Task goal: Among the entries below, one line contains "cons w t ih =>" and another contains "have hys : y". Transcribe those two lines and every line between them, exactly.

Material for the task:
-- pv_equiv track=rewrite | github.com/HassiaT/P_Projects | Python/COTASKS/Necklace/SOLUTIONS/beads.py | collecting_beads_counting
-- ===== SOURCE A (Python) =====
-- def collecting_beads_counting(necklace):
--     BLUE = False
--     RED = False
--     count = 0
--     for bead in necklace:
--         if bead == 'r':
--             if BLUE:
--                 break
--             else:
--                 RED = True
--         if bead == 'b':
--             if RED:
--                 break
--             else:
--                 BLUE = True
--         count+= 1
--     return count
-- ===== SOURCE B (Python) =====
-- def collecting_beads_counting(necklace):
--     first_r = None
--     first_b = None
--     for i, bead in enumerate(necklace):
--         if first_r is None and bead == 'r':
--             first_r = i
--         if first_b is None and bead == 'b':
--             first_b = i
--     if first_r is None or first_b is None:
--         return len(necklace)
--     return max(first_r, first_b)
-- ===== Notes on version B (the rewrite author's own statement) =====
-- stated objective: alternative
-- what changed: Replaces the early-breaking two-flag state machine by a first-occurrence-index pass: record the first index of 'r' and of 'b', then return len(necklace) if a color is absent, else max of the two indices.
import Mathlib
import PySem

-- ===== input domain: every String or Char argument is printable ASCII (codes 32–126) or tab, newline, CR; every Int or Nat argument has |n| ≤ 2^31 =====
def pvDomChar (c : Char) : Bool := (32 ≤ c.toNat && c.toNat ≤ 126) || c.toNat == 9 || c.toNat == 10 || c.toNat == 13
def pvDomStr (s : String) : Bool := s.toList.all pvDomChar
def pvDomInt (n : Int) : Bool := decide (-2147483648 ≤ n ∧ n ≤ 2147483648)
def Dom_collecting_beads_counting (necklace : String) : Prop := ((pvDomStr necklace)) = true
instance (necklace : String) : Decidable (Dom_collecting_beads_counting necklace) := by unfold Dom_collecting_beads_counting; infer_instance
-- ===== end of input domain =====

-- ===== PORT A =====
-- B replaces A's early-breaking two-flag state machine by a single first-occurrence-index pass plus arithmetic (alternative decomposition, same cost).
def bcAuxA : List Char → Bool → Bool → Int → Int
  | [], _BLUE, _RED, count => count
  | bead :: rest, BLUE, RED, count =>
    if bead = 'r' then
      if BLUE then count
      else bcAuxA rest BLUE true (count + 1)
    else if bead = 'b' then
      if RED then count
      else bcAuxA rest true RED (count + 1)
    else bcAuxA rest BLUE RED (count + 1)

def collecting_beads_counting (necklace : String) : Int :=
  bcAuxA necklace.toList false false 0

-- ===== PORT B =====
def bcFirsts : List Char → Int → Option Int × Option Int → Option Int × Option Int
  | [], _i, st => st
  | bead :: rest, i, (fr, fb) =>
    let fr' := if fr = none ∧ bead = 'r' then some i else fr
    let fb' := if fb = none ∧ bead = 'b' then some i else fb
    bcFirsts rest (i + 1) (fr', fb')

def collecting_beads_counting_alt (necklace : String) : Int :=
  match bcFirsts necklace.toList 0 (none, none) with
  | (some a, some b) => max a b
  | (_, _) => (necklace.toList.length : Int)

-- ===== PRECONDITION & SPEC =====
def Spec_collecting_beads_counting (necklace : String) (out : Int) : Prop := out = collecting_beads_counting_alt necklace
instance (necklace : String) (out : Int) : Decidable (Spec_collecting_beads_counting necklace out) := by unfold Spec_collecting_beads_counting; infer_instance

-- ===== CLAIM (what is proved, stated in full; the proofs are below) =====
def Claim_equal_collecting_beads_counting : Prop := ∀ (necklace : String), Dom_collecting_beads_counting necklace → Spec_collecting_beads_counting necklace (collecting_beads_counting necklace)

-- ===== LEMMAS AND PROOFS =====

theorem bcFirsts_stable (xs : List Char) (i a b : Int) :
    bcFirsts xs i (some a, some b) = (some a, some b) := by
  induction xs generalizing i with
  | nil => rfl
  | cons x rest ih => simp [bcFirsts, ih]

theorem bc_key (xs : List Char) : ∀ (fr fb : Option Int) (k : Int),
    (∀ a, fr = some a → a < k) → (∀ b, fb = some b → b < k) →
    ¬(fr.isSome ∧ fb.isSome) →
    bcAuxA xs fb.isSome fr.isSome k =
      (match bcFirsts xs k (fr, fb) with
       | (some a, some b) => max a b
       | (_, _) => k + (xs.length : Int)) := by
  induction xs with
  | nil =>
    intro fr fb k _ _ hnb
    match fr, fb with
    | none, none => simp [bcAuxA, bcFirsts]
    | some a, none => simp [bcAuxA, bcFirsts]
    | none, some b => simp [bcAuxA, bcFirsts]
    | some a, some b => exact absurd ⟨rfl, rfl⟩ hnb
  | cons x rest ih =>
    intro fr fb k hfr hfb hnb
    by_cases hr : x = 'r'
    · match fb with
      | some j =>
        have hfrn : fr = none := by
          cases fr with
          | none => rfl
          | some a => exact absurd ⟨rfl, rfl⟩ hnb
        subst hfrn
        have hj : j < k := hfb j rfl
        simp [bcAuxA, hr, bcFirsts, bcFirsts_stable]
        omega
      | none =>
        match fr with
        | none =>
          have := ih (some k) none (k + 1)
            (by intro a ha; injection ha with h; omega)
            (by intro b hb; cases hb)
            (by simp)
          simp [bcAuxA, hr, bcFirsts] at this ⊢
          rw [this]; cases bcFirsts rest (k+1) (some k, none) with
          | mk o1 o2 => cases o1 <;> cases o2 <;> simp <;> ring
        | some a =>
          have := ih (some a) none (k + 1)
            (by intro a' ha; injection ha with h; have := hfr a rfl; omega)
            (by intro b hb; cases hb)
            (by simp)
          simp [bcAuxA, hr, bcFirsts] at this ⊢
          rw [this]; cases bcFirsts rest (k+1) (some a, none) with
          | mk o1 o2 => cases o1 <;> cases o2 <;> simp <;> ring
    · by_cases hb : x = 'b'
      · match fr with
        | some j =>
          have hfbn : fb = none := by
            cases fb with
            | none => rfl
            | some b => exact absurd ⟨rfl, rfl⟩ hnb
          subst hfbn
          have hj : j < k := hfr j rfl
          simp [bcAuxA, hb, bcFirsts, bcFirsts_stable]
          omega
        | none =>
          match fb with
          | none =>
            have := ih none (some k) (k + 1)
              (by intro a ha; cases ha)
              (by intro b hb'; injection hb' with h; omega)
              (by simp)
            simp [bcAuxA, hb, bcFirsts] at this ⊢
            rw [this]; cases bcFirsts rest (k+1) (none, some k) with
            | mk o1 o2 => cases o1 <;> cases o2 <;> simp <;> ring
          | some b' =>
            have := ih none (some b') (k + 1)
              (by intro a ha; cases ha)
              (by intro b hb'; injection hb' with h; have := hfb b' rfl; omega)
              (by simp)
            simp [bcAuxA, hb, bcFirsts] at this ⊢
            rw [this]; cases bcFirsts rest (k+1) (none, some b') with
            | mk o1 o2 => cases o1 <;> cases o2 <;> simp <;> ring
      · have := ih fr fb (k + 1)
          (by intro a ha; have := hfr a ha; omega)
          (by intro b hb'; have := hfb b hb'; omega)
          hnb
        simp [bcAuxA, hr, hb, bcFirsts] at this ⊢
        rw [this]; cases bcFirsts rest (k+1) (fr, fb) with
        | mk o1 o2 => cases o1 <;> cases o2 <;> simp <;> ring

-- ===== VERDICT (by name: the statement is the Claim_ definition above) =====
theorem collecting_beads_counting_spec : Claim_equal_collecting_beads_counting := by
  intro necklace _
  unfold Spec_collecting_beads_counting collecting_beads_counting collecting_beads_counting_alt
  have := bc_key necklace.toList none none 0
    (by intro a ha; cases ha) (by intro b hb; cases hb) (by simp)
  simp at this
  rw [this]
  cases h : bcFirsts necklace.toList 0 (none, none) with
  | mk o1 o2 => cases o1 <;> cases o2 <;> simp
* * *
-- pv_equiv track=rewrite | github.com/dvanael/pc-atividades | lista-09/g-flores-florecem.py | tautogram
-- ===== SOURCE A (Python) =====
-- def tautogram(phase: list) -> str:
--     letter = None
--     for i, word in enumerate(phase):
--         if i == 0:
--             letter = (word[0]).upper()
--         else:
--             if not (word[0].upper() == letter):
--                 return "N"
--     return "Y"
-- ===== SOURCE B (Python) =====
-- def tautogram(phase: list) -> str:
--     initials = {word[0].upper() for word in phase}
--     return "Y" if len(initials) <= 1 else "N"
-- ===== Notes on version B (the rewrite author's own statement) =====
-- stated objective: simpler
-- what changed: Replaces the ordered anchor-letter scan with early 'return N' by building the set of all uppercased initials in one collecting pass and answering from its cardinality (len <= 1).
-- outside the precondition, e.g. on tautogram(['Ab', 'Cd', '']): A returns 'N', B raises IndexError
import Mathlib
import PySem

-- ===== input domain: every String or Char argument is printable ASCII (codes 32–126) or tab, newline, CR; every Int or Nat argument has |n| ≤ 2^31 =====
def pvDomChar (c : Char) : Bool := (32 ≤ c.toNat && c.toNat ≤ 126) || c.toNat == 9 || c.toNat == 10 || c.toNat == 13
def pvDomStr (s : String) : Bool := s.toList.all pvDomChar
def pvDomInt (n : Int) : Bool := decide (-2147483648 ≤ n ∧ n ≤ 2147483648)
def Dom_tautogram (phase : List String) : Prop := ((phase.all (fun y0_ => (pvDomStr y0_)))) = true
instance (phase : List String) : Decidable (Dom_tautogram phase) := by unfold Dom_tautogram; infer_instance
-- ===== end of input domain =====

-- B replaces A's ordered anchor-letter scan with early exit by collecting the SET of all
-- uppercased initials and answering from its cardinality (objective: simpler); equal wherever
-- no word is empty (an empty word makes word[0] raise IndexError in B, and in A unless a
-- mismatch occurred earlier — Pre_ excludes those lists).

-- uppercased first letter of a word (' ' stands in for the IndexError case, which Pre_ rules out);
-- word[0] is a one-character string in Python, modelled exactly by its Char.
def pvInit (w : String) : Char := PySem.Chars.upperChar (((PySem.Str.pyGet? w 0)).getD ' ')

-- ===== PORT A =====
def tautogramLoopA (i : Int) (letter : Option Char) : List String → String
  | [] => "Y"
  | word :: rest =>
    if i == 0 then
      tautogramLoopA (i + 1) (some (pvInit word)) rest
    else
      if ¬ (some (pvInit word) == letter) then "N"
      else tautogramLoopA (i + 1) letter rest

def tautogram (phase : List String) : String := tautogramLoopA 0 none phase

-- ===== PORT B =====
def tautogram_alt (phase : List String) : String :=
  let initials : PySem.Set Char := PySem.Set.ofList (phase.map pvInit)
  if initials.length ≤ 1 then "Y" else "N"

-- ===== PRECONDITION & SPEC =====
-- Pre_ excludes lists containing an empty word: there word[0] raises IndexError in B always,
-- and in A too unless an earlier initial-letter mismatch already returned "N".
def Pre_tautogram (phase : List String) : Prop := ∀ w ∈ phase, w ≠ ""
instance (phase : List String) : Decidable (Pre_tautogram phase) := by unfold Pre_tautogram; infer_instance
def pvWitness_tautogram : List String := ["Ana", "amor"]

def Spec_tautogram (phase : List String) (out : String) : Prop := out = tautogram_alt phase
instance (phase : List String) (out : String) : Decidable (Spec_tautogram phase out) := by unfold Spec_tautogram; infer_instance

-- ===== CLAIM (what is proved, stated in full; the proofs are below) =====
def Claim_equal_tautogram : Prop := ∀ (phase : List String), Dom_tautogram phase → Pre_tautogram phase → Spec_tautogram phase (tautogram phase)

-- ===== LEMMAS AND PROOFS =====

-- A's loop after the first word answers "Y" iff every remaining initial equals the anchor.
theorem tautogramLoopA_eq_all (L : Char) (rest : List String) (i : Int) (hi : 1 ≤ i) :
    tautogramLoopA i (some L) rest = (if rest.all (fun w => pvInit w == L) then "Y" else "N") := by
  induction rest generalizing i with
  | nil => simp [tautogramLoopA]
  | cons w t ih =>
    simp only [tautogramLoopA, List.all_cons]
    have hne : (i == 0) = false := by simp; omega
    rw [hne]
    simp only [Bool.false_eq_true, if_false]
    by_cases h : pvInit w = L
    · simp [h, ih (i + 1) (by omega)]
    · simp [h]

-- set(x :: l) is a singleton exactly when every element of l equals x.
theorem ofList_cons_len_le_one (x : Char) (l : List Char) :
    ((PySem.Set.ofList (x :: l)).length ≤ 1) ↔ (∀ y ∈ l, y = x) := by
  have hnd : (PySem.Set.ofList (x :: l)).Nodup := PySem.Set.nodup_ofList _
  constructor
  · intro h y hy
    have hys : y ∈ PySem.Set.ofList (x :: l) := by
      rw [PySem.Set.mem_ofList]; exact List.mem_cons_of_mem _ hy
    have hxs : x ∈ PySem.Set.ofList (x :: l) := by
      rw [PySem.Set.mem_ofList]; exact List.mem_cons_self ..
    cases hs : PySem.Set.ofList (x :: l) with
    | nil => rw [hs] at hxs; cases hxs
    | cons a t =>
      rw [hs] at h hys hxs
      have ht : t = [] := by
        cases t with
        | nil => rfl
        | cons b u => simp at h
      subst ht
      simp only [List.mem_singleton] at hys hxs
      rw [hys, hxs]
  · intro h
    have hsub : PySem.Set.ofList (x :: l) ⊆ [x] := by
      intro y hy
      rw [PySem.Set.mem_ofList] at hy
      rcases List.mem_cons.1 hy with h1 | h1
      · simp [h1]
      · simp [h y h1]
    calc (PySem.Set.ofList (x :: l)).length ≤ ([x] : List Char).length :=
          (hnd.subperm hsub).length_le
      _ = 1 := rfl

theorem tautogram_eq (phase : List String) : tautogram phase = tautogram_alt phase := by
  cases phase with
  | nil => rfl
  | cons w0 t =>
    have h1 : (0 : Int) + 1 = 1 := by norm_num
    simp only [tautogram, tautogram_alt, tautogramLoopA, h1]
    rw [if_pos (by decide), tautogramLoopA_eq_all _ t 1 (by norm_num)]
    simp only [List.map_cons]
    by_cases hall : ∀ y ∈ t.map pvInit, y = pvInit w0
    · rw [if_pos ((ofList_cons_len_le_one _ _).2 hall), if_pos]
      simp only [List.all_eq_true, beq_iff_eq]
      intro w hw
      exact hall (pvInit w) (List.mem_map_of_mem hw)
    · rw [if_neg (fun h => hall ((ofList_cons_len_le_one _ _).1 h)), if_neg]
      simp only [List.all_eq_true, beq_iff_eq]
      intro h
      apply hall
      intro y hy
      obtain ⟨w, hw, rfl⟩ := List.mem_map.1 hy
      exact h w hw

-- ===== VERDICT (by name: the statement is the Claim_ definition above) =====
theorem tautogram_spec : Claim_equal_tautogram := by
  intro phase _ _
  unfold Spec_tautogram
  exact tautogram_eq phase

Task response:
  | cons w t ih =>
    simp only [tautogramLoopA, List.all_cons]
    have hne : (i == 0) = false := by simp; omega
    rw [hne]
    simp only [Bool.false_eq_true, if_false]
    by_cases h : pvInit w = L
    · simp [h, ih (i + 1) (by omega)]
    · simp [h]

-- set(x :: l) is a singleton exactly when every element of l equals x.
theorem ofList_cons_len_le_one (x : Char) (l : List Char) :
    ((PySem.Set.ofList (x :: l)).length ≤ 1) ↔ (∀ y ∈ l, y = x) := by
  have hnd : (PySem.Set.ofList (x :: l)).Nodup := PySem.Set.nodup_ofList _
  constructor
  · intro h y hy
    have hys : y ∈ PySem.Set.ofList (x :: l) := by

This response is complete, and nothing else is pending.